Gasp, choke, cough. Ha ha, he he! Wait, control yourself; take deep, regular breaths. Breathe in, breathe out. Ahh, that’s better.
Oh, excuse me, I’m sorry. I didn’t see you there. Pardon me but I was busy recovering from the laughing fit I’ve been on since April 6 when Secretary of Defense Robert Gates released the FY 2010 Department of Defense budget request.
With all the doom and gloom prophecies coming from the right wing – cue the grim faced, tight jawed warnings from major military contractors and their think tank and media proxies – (American Enterprise Institute, “Obama and Gates Gut the Military); (Heritage Foundation, An Adequate Defense Budget for a Full-Spectrum Force; (Lexington Institute) one might think that the Obama Administration had done something radical, like actually cutting the military budget.
But of course it did no such thing.
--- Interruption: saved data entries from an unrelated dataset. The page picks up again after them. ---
-- pv_equiv track=rewrite | github.com/Stak646/Keenetic-RDCT | rdct/collectors/device_info.py | parse_cpuinfo_text
-- ===== SOURCE A (Python) =====
-- from typing import Any, Dict, List
--
-- def parse_cpuinfo_text(cpuinfo: str) -> Dict[str, object]:
--     """Best-effort CPU info for embedded Linux."""
--     cpu: Dict[str, object] = {"model": None, "cores": None, "features": None}
--     if not cpuinfo:
--         return cpu
--     lines = cpuinfo.splitlines()
--
--     cores = 0
--     for ln in lines:
--         if ln.lower().startswith("processor") and ":" in ln:
--             cores += 1
--     cpu["cores"] = cores or None
--
--     model = None
--     for key in ("model name", "hardware", "system type", "cpu model"):
--         for ln in lines:
--             if ln.lower().startswith(key) and ":" in ln:
--                 model = ln.split(":", 1)[1].strip()
--                 break
--         if model:
--             break
--     cpu["model"] = model
--
--     feats = None
--     for ln in lines:
--         if ln.lower().startswith("features") and ":" in ln:
--             feats = ln.split(":", 1)[1].strip()
--             break
--     cpu["features"] = feats
--
--     return cpu
-- ===== SOURCE B (Python) =====
-- def parse_cpuinfo_text(cpuinfo: str):
--     """Best-effort CPU info for embedded Linux (single pass over the lines)."""
--     cores = 0
--     model_name = hardware = system_type = cpu_model = features = None
--     for ln in cpuinfo.splitlines():
--         if ":" not in ln:
--             continue
--         low = ln.lower()
--         if low.startswith("processor"):
--             cores += 1
--         val = ln.split(":", 1)[1].strip()
--         if model_name is None and low.startswith("model name"):
--             model_name = val
--         if hardware is None and low.startswith("hardware"):
--             hardware = val
--         if system_type is None and low.startswith("system type"):
--             system_type = val
--         if cpu_model is None and low.startswith("cpu model"):
--             cpu_model = val
--         if features is None and low.startswith("features"):
--             features = val
--     model = None
--     for v in (model_name, hardware, system_type, cpu_model):
--         if v:
--             model = v
--             break
--     return {"model": model, "cores": cores or None, "features": features}
-- ===== Notes on version B (the rewrite author's own statement) =====
-- stated objective: simpler
-- what changed: A scans the split lines up to six times (one pass for cores, one per model-priority key, one for features); B makes a single pass that counts processor lines and records the first value seen for each of the five keys, then picks the first truthy recorded model value.
-- intended difference: On inputs where some model-priority key has a matching line but every such key's first matching line carries only whitespace after its colon, A returns an empty-string model (left over from its assign-then-test loop) while B returns model None, the intended value when no model is found. — e.g. on parse_cpuinfo_text("hardware:"): A returns [("model", some ""), ("cores", none), ("features", none)], B returns [("model", none), ("cores", none), ("features", none)]
import Mathlib
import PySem

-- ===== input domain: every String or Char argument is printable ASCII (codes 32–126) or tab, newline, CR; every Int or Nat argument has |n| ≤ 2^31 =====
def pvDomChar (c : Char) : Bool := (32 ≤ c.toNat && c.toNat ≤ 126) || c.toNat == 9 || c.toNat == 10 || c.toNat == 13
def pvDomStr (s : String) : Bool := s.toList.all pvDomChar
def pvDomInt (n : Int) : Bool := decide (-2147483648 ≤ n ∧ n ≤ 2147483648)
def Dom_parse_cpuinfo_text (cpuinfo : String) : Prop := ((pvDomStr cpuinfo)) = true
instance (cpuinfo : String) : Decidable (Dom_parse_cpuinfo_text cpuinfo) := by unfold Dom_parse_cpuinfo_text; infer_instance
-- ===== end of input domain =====

-- B replaces A's six separate scans of the lines by one pass keeping a slot per key (objective: simpler);
-- where every matching model line has a blank value, A returns an empty-string model and B returns model None (see D_ below).

-- shared line-level helper: ln.split(":", 1)[1].strip()  (exact whenever ":" occurs in ln, the only place both Pythons use it)
def pvColonVal (ln : String) : String :=
  PySem.Str.strip (((PySem.Str.splitMax? ln ":" 1).getD [ln]).getD 1 "")

-- ===== PORT A =====
-- Python truthiness of an optional string
def pvTruthy : Option String → Bool
  | none => false
  | some s => !(s == "")

-- 'cores = 0; for ln in lines: if …: cores += 1'
def pvCountCores (lines : List String) (cores : Int) : Int :=
  match lines with
  | [] => cores
  | ln :: rest =>
      pvCountCores rest
        (if PySem.Str.startswith (PySem.Str.lower ln) "processor" && PySem.Str.isIn ":" ln then cores + 1 else cores)

-- the inner 'for ln in lines: if …: model = …; break' loop, threading the current model
def pvFirstMatchA (key : String) (lines : List String) (model : Option String) : Option String :=
  match lines with
  | [] => model
  | ln :: rest =>
      if PySem.Str.startswith (PySem.Str.lower ln) key && PySem.Str.isIn ":" ln then
        some (pvColonVal ln)
      else pvFirstMatchA key rest model

-- the outer 'for key in (…): …; if model: break' loop
def pvModelLoopA (lines : List String) (keys : List String) (model : Option String) : Option String :=
  match keys with
  | [] => model
  | k :: ks =>
      let m := pvFirstMatchA k lines model
      if pvTruthy m then m else pvModelLoopA lines ks m

def parse_cpuinfo_text (cpuinfo : String) : List (String × Option String) :=
  let cpu : PySem.Dict String (Option String) := PySem.Dict.ofList [("model", none), ("cores", none), ("features", none)]
  if cpuinfo == "" then cpu.items
  else
    let lines := PySem.Str.splitlines cpuinfo
    let cores := pvCountCores lines 0
    let cpu := PySem.Dict.insert cpu "cores" (if cores == 0 then none else some (PySem.Int.toStr cores))
    let model := pvModelLoopA lines ["model name", "hardware", "system type", "cpu model"] none
    let cpu := PySem.Dict.insert cpu "model" model
    let feats := pvFirstMatchA "features" lines none
    (PySem.Dict.insert cpu "features" feats).items

-- ===== PORT B =====
-- the single 'for ln in …' pass of Source B: state = (cores, model_name, hardware, system_type, cpu_model, features)
def pvScanB (lines : List String) (cores : Int) (mn ha st cm fe : Option String) :
    Int × Option String × Option String × Option String × Option String × Option String :=
  match lines with
  | [] => (cores, mn, ha, st, cm, fe)
  | ln :: rest =>
      if PySem.Str.isIn ":" ln then
        let low := PySem.Str.lower ln
        let cores' := if PySem.Str.startswith low "processor" then cores + 1 else cores
        let v := pvColonVal ln
        let mn' := if mn.isNone && PySem.Str.startswith low "model name" then some v else mn
        let ha' := if ha.isNone && PySem.Str.startswith low "hardware" then some v else ha
        let st' := if st.isNone && PySem.Str.startswith low "system type" then some v else st
        let cm' := if cm.isNone && PySem.Str.startswith low "cpu model" then some v else cm
        let fe' := if fe.isNone && PySem.Str.startswith low "features" then some v else fe
        pvScanB rest cores' mn' ha' st' cm' fe'
      else pvScanB rest cores mn ha st cm fe

-- 'model = None; for v in (…): if v: model = v; break'
def pvResolveB (vs : List (Option String)) : Option String :=
  match vs with
  | [] => none
  | v :: rest => if pvTruthy v then v else pvResolveB rest

def parse_cpuinfo_text_alt (cpuinfo : String) : List (String × Option String) :=
  let r := pvScanB (PySem.Str.splitlines cpuinfo) 0 none none none none none
  let model := pvResolveB [r.2.1, r.2.2.1, r.2.2.2.1, r.2.2.2.2.1]
  [("model", model),
   ("cores", if r.1 == 0 then none else some (PySem.Int.toStr r.1)),
   ("features", r.2.2.2.2.2)]

-- ===== PRECONDITION & SPEC =====
-- D_ vocabulary, stated on the input text only: a line that carries one of the model keys,
-- and a line whose text after the first ':' is all whitespace (i.e. its value is blank)
def pvKeyLine (key ln : String) : Bool :=
  key.toList.isPrefixOf (ln.toList.map PySem.Chars.lowerChar) && decide (':' ∈ ln.toList)

def pvBlankTail (ln : String) : Bool :=
  ((ln.toList.dropWhile (fun c => c ≠ ':')).tail).all PySem.Chars.isspace

-- On inputs where some model-priority key ("model name"/"hardware"/"system type"/"cpu model") has a
-- matching line but every such key's first matching line carries only whitespace after its colon,
-- A returns an empty-string model (left over from its assign-then-test loop) while B returns model
-- None, the intended value when no model is found.
def D_parse_cpuinfo_text (cpuinfo : String) : Prop :=
  let lines := PySem.Str.splitlines cpuinfo
  let keys := ["model name", "hardware", "system type", "cpu model"]
  (∃ k ∈ keys, (lines.find? (pvKeyLine k)).isSome = true) ∧
  (∀ k ∈ keys, (lines.find? (pvKeyLine k)).all pvBlankTail = true)
instance (cpuinfo : String) : Decidable (D_parse_cpuinfo_text cpuinfo) := by unfold D_parse_cpuinfo_text; infer_instance

def Spec_parse_cpuinfo_text (cpuinfo : String) (out : List (String × Option String)) : Prop :=
  ¬ D_parse_cpuinfo_text cpuinfo → out = parse_cpuinfo_text_alt cpuinfo
instance (cpuinfo : String) (out : List (String × Option String)) : Decidable (Spec_parse_cpuinfo_text cpuinfo out) := by unfold Spec_parse_cpuinfo_text; infer_instance

def pvDiffWitness_parse_cpuinfo_text : String := "hardware:"
def pvDiffWitnessOut_parse_cpuinfo_text : (List (String × Option String)) × (List (String × Option String)) :=
  ([("model", some ""), ("cores", none), ("features", none)],
   [("model", none), ("cores", none), ("features", none)])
What it did do was propose a base budget of $533.7 billion, a four percent increase over FY 2009. That budget was actually $513.3 billion (excluding funding from the American recovery and reinvestment Act of 2009).
In other words, a budget that is higher than last year’s is being falsely depicted as a cut. As they say, only in America.
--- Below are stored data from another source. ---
theorem aGet_setCell (g : List (List Char)) (h w x y i j : Int)
    (hs : Shp g h w)
    (hx : 0 ≤ x) (hxh : x < h) (hy : 0 ≤ y) (hyw : y < w)
    (hi : 0 ≤ i) (hih : i < h) (hj : 0 ≤ j) (hjw : j < w) :
    aGet (aSetCell g x y) i j = if i = x ∧ j = y then '.' else aGet g i j := by
  obtain ⟨hl, hw0, hrow⟩ := hs
  have hxg : x.toNat < g.length := by omega
  have hig : i.toNat < g.length := by omega
  have hwx : w ≤ ((g[x.toNat]).length : Int) := hrow _ (List.getElem_mem hxg)
  have hwi : w ≤ ((g[i.toNat]).length : Int) := hrow _ (List.getElem_mem hig)
  rw [aSetCell, aGet, aGet, List.getD_eq_getElem g [] hxg,
    PySem.List.pyGetD_eq_getElem _ [] hi (by rw [List.length_set]; omega),
    PySem.List.pyGetD_eq_getElem g [] hi (by omega),
    List.getElem_set]
  by_cases hix : x.toNat = i.toNat
  · rw [if_pos hix]
    have hix' : i = x := by omega
    rw [PySem.List.pyGetD_eq_getElem _ ' ' hj (by rw [List.length_set]; omega),
      PySem.List.pyGetD_eq_getElem _ ' ' hj (by omega),
      List.getElem_set]
    by_cases hjy : y.toNat = j.toNat
    · have hjy' : j = y := by omega
      simp [hix', hjy']
    · have hjy' : ¬(j = y) := by omega
      rw [if_neg hjy, if_neg (by simp [hjy'])]
      simp only [hix]
  · have hix' : ¬(i = x) := by omega
    rw [if_neg hix, if_neg (by simp [hix']),
      PySem.List.pyGetD_eq_getElem _ ' ' hj (by omega)]

theorem Shp_setCell (g : List (List Char)) (h w x y : Int) (hs : Shp g h w)
    (hx : 0 ≤ x) (hxh : x < h) : Shp (aSetCell g x y) h w := by
  obtain ⟨hl, hw0, hrow⟩ := hs
  have hxg : x.toNat < g.length := by omega
  refine ⟨by simpa [aSetCell, List.length_set] using hl, hw0, ?_⟩
  intro row hr
  rcases List.mem_or_eq_of_mem_set hr with hmem | rfl
  · exact hrow _ hmem
  · rw [List.length_set, List.getD_eq_getElem g [] hxg]
    exact hrow _ (List.getElem_mem hxg)

theorem aGet_foldSet (h w : Int) (rl : List (Int × Int)) :
    ∀ (g : List (List Char)), Shp g h w →
    (∀ p ∈ rl, 0 ≤ p.1 ∧ p.1 < h ∧ 0 ≤ p.2 ∧ p.2 < w) →
    ∀ i j : Int, 0 ≤ i → i < h → 0 ≤ j → j < w →
    aGet (rl.foldl (fun g p => aSetCell g p.1 p.2) g) i j
      = if (i, j) ∈ rl then '.' else aGet g i j := by
  induction rl with
  | nil => intro g _ _ i j _ _ _ _; simp
  | cons p rl ih =>
    intro g hs hb i j hi hih hj hjw
    have hp := hb p (List.mem_cons_self ..)
    rw [List.foldl_cons,
      ih (aSetCell g p.1 p.2) (Shp_setCell g h w p.1 p.2 hs hp.1 hp.2.1)
        (fun q hq => hb q (List.mem_cons_of_mem _ hq)) i j hi hih hj hjw,
      aGet_setCell g h w p.1 p.2 i j ⟨hs.1, hs.2.1, hs.2.2⟩
        hp.1 hp.2.1 hp.2.2.1 hp.2.2.2 hi hih hj hjw]
    by_cases hmem : (i, j) ∈ rl
    · simp [hmem]
    · rw [if_neg hmem]
      by_cases hpe : i = p.1 ∧ j = p.2
      · rw [if_pos hpe, if_pos (by rw [List.mem_cons]; exact Or.inl (Prod.ext_iff.mpr hpe))]
      · rw [if_neg hpe, if_neg (by
          rw [List.mem_cons]
          rintro (hc | hc)
          · exact hpe (Prod.ext_iff.mp hc)
          · exact hmem hc)]

theorem Shp_foldSet (h w : Int) (rl : List (Int × Int)) :
    ∀ (g : List (List Char)), Shp g h w →
    (∀ p ∈ rl, 0 ≤ p.1 ∧ p.1 < h ∧ 0 ≤ p.2 ∧ p.2 < w) →
    Shp (rl.foldl (fun g p => aSetCell g p.1 p.2) g) h w := by
  induction rl with
  | nil => intro g hs _; simpa using hs
  | cons p rl ih =>
    intro g hs hb
    have hp := hb p (List.mem_cons_self ..)
    exact ih _ (Shp_setCell g h w p.1 p.2 hs hp.1 hp.2.1)
      (fun q hq => hb q (List.mem_cons_of_mem _ hq))

theorem rl_bounds (g : List (List Char)) (h w : Int) :
    ∀ p ∈ aRemoveList g h w, 0 ≤ p.1 ∧ p.1 < h ∧ 0 ≤ p.2 ∧ p.2 < w := by
  intro p hp
  rw [removeList_eq_filter] at hp
  have := (mem_liveOf g h w p).1 (List.mem_of_mem_filter hp)
  exact ⟨this.1, this.2.1, this.2.2.1, this.2.2.2.1⟩

theorem roundEq (g : List (List Char)) (h w : Int) (hs : Shp g h w) :
    liveOf ((aRemoveList g h w).foldl (fun g p => aSetCell g p.1 p.2) g) h w
      = sStep (liveOf g h w) := by
  rw [sStep]
  set D := bDeg (liveOf g h w) with hD
  rw [liveOf, liveOf, List.filter_filter]
  refine List.filter_congr ?_
  intro p hp
  obtain ⟨i, j⟩ := p
  have hb := (mem_rowMajor h w (i, j)).1 hp
  rw [aGet_foldSet h w _ g hs (rl_bounds g h w) i j hb.1 hb.2.1 hb.2.2.1 hb.2.2.2]
  by_cases hmem : (i, j) ∈ aRemoveList g h w
  · -- removed this round: the new cell is '.', and the old degree was < 4
    have hm : PySem.List.count (aNbrs g h w i j) '@' < 4 := by
      rw [removeList_eq_filter] at hmem
      simpa using List.of_mem_filter hmem
    have hdeg : D (i, j) < 4 := by
      rw [hD, ← count_eq_deg g h w i j hb.1 hb.2.1 hb.2.2.1 hb.2.2.2]
      simpa using hm
    simp [hmem, Nat.not_le.mpr hdeg]
  · by_cases hch : aGet g i j = '@'
    · have hlv : (i, j) ∈ liveOf g h w := by
        rw [mem_liveOf]; exact ⟨hb.1, hb.2.1, hb.2.2.1, hb.2.2.2, hch⟩
      have hdeg : 4 ≤ PySem.List.count (aNbrs g h w i j) '@' := by
        by_contra hc
        exact hmem (by
          rw [removeList_eq_filter, List.mem_filter]
          exact ⟨hlv, by simpa using Nat.lt_of_not_le hc⟩)
      have hdeg' : 4 ≤ D (i, j) := by
        rw [hD, ← count_eq_deg g h w i j hb.1 hb.2.1 hb.2.2.1 hb.2.2.2]
        simpa using hdeg
      simp [hmem, hch, hdeg']
    · simp [hmem, hch]

theorem rl_length (g : List (List Char)) (h w : Int) :
    (aRemoveList g h w).length + (sStep (liveOf g h w)).length = (liveOf g h w).length := by
  rw [removeList_eq_filter, sStep]
  have hcongr : (liveOf g h w).filter (fun p => decide (PySem.List.count (aNbrs g h w p.1 p.2) '@' < 4))
      = (liveOf g h w).filter (fun p => !decide (4 ≤ bDeg (liveOf g h w) p)) := by
    refine List.filter_congr ?_
    intro p hp
    have hb := (mem_liveOf g h w p).1 hp
    have hcd : PySem.List.count (aNbrs g h w p.1 p.2) '@' = bDeg (liveOf g h w) p := by
      have := count_eq_deg g h w p.1 p.2 hb.1 hb.2.1 hb.2.2.1 hb.2.2.2.1
      simpa using this
    rw [hcd]
    simp [← decide_not]
  rw [hcongr, Nat.add_comm]
  exact Eq.symm (List.length_eq_length_filter_add _)

theorem main_loop (h w : Int) : ∀ (fA fB : Nat) (g : List (List Char)) (tot : Int),
    Shp g h w →
    (liveOf g h w).length < fA → (liveOf g h w).length < fB →
    aLoop h w fA g tot = tot + ((liveOf g h w).length : Int) - ((sLoop fB (liveOf g h w)).length : Int) := by
  intro fA
  induction fA with
  | zero => intro fB g tot _ hfa _; omega
  | succ fA ih =>
    intro fB g tot hs hfa hfb
    obtain ⟨fB', rfl⟩ : ∃ fB', fB = fB' + 1 := ⟨fB - 1, by omega⟩
    have hstep := rl_length g h w
    have hround := roundEq g h w hs
    by_cases hempty : (aRemoveList g h w).isEmpty
    · have hrl0 : (aRemoveList g h w).length = 0 := by
        simpa [List.isEmpty_iff] using hempty
      have hsl : (sStep (liveOf g h w)).length = (liveOf g h w).length := by omega
      rw [aLoop, sLoop]
      simp only [hempty, hsl, if_pos]
      omega
    · have hrlpos : 0 < (aRemoveList g h w).length := by
        cases hh : aRemoveList g h w with
        | nil => rw [hh] at hempty; simp at hempty
        | cons a t => simp
      have hsne : ¬((sStep (liveOf g h w)).length = (liveOf g h w).length) := by omega
      have hfold : (aRemoveList g h w).foldl (fun st p => (aSetCell st.1 p.1 p.2, st.2 + 1)) (g, tot)
          = ((aRemoveList g h w).foldl (fun g p => aSetCell g p.1 p.2) g,
             tot + ((aRemoveList g h w).length : Int)) := by
        rw [PySem.List.foldl_prod_mk (fun g p => aSetCell g p.1 p.2)
          (fun (t : Int) (p : Int × Int) => t + 1) (aRemoveList g h w) g tot]
        congr 1
        rw [show (fun (t : Int) (p : Int × Int) => t + 1)
            = (fun (acc : Int) (x : Int × Int) => acc + (fun _ => (1 : Int)) x) from rfl,
          PySem.List.foldl_add]
        simp
      have hs' : Shp ((aRemoveList g h w).foldl (fun g p => aSetCell g p.1 p.2) g) h w :=
        Shp_foldSet h w _ g hs (rl_bounds g h w)
      have ihap := ih fB' ((aRemoveList g h w).foldl (fun g p => aSetCell g p.1 p.2) g)
        (tot + ((aRemoveList g h w).length : Int)) hs'
        (by rw [hround]; omega) (by rw [hround]; omega)
      rw [hround] at ihap
      rw [aLoop, sLoop]
      simp only [hempty, if_false, hsne, hfold, Bool.false_eq_true]
      rw [ihap]
      omega

theorem foldl_add_of_nodup {α : Type} [BEq α] [LawfulBEq α] :
    ∀ (xs s : List α), xs.Nodup → (∀ x ∈ xs, x ∉ s) → xs.foldl PySem.Set.add s = s ++ xs := by
  intro xs
  induction xs with
  | nil => intro s _ _; simp
  | cons x t ih =>
    intro s hnd hnin
    rw [List.foldl_cons, show PySem.Set.add s x = s ++ [x] by
      simp only [PySem.Set.add, PySem.Set.contains, List.contains_iff_mem]
      exact if_neg (hnin x (List.mem_cons_self ..)),
      ih (s ++ [x]) (List.Nodup.of_cons hnd) (by
        intro y hy
        simp only [List.mem_append, List.mem_singleton, not_or]
        exact ⟨hnin y (List.mem_cons_of_mem _ hy),
          fun hc => (List.nodup_cons.mp hnd).1 (hc ▸ hy)⟩)]
    simp

theorem dedup_eq_self_of_nodup {α : Type} [BEq α] [LawfulBEq α] (xs : List α) (h : xs.Nodup) :
    PySem.List.dedup xs = xs := by
  rw [PySem.List.dedup, PySem.Set.ofList, foldl_add_of_nodup xs PySem.Set.empty h (by intro x _ hc; simp [PySem.Set.empty] at hc)]
  simp [PySem.Set.empty]

theorem nodup_liveOf (g : List (List Char)) (h w : Int) : (liveOf g h w).Nodup := by
  refine List.Nodup.filter _ ?_
  rw [rowMajor, List.nodup_flatMap]
  constructor
  · intro i _
    exact (PySem.List.nodup_pyRange_one 0 w).map (fun a b hab => by simpa using hab)
  · refine (PySem.List.pairwise_lt_pyRange_one 0 h).imp ?_
    intro a b hab
    rw [Function.onFun, List.disjoint_left]
    intro p hp hq
    rw [List.mem_map] at hp hq
    obtain ⟨_, _, rfl⟩ := hp
    obtain ⟨_, _, he⟩ := hq
    exact absurd (congrArg Prod.fst he).symm (by simpa using hab.ne)

theorem length_rowMajor (h w : Int) (hh : 0 ≤ h) (hw : 0 ≤ w) :
    (rowMajor h w).length = (h * w).toNat := by
  rw [rowMajor, List.length_flatMap, Int.toNat_mul hh hw]
  have : (fun (a : Int) => ((PySem.List.pyRange 0 w 1).map (fun j => (a, j))).length)
      = fun _ => w.toNat := by
    funext a; simp [PySem.List.length_pyRange_one]
  rw [this, PySem.List.sum_map_const_nat, PySem.List.length_pyRange_one]
  simp

-- ===== core characterisation: sLoop computes the unique maximal min-degree-4 subset =====

theorem bDeg_mono (S T : List (Int × Int)) (h : S ⊆ T) (p : Int × Int) :
    bDeg S p ≤ bDeg T p := by
  refine List.countP_mono_left ?_
  intro d _ hd
  simp only [decide_eq_true_eq] at hd ⊢
  exact h hd

theorem sLoop_spec : ∀ (fuel : Nat) (L : List (Int × Int)), L.length < fuel → L.Nodup →
    (sLoop fuel L ⊆ L ∧ (sLoop fuel L).Nodup ∧
     (∀ p ∈ sLoop fuel L, 4 ≤ bDeg (sLoop fuel L) p) ∧
     (∀ T : List (Int × Int), T ⊆ L → (∀ p ∈ T, 4 ≤ bDeg T p) → T ⊆ sLoop fuel L)) := by
  intro fuel
  induction fuel with
  | zero => intro L hf _; omega
  | succ fuel ih =>
    intro L hf hnd
    rw [sLoop]
    by_cases hfix : (sStep L).length = L.length
    · simp only [hfix, if_pos]
      have hall : ∀ p ∈ L, 4 ≤ bDeg L p := by
        have := (List.length_filter_eq_length_iff (l := L)
          (p := fun p => decide (4 ≤ bDeg L p))).1 (by simpa [sStep] using hfix)
        intro p hp; simpa using this p hp
      exact ⟨fun _ hp => hp, hnd, hall, fun T hT _ => hT⟩
    · simp only [hfix, if_neg, if_false]
      have hsub : sStep L ⊆ L := fun x hx => List.mem_of_mem_filter hx
      have hlt : (sStep L).length < L.length :=
        lt_of_le_of_ne (List.length_filter_le _ _) hfix
      obtain ⟨h1, h2, h3, h4⟩ := ih (sStep L) (by omega) (hnd.filter _)
      refine ⟨fun x hx => hsub (h1 hx), h2, h3, ?_⟩
      intro T hT hTdeg
      refine h4 T ?_ hTdeg
      intro q hq
      rw [sStep, List.mem_filter]
      refine ⟨hT hq, by
        simp only [decide_eq_true_eq]
        exact le_trans (hTdeg q hq) (bDeg_mono T L hT q)⟩

-- the neighbour relation is symmetric: if q + d = p with d ∈ bDirs, then q is one of p's neighbours
theorem nbr_symm (p q : Int × Int) (d : Int × Int) (hd : d ∈ bDirs)
    (h : (q.1 + d.1, q.2 + d.2) = p) :
    q ∈ bDirs.map (fun d => (p.1 + d.1, p.2 + d.2)) := by
  obtain ⟨a, b⟩ := q
  obtain ⟨x, y⟩ := p
  simp only [Prod.mk.injEq] at h
  fin_cases hd <;> simp_all [bDirs, Prod.ext_iff] <;> omega

-- erasing a non-neighbour does not change the degree
theorem bDeg_erase_of_not_nbr (cur : List (Int × Int)) (p q : Int × Int)
    (h : ∀ d ∈ bDirs, (q.1 + d.1, q.2 + d.2) ≠ p) :
    bDeg (cur.erase p) q = bDeg cur q := by
  refine List.countP_congr ?_
  intro d hd
  have hiff := List.mem_erase_of_ne (a := (q.1 + d.1, q.2 + d.2)) (b := p) (l := cur) (h d hd)
  simp [hiff]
It is also only $2.3 billion less than the base budget request for FY 2008, which was by the highest in the past five year 2006-2010 time period.
The 2010 budget request does not, of course, include the $83.4-billion war supplemental appropriations request the White House sent to the Congress on April 9.
What do we get for our money, assuming the budget request is passed as proposed. It won’t, but for the sake of discussion let’s pretend it is.
It will support “additional permanent forces in the Army and Marine Corps, which will increase to 547,400 and 202,000, respectively, by the end of 2009. This growth is two to three years ahead of schedule and will reduce stress on servicemembers and their families, while ensuring heightened readiness for a full spectrum of military operations.”
In other words, it will help provide more forces for the war in Afghanistan. If you think the war there will be won simply by supplying more conventional forces then it is a good idea.
The budget also states that “DOD’s new weapons programs are among the largest, most expensive and technically difficult that the Department has ever tried to develop. As a consequence, they carry a high risk of performance failure, cost increases, and schedule delays. The Administration will set realistic requirements and stick to them and incorporate “best practices” by not allowing programs to proceed from one stage of the acquisition cycle to the next until they have achieved the maturity to clearly lower the risk of cost growth and schedule slippage.”
This is what all the whining and wailing and gnashing of teeth is about.
As the St. Louis Post-Dispatch noted, “The Pentagon’s pitch to scale back major defense programs may not only put hundreds of jobs at risk at Boeing’s Integrated Defense Systems unit in St. Louis, but also could affect many of Boeing’s suppliers in Missouri and elsewhere.”
Of course, it is impossible to ignore the morass of runaway growth that is Pentagon weapons procurement. Shortly before the Pentagon budget request was released the Government Accountability office released a report “Defense Acquisitions: Assessments of Selected Weapons Programs.” It found that:
the cumulative cost overruns [my emphasis] are still staggering—almost $296 billion in fiscal year 2009 dollars—and the problems are pervasive. Of DOD’s 96 active major defense acquisition programs, 64 programs have reported increases in their projected cost since their initial cost estimate. While there are different ways to measure the extent and nature of cost growth, there is agreement between DOD and us on the sources of the problem: (1) programs are started with poor foundations and inadequate knowledge for developing realistic cost estimates; (2) programs move forward with artificially low cost estimates, optimistic schedules and assumptions, immature technologies and designs, and fluid requirements; (3) changing or excessive requirements cause cost growth; and (4) an imbalance between wants and needs contributes to budget and program instability.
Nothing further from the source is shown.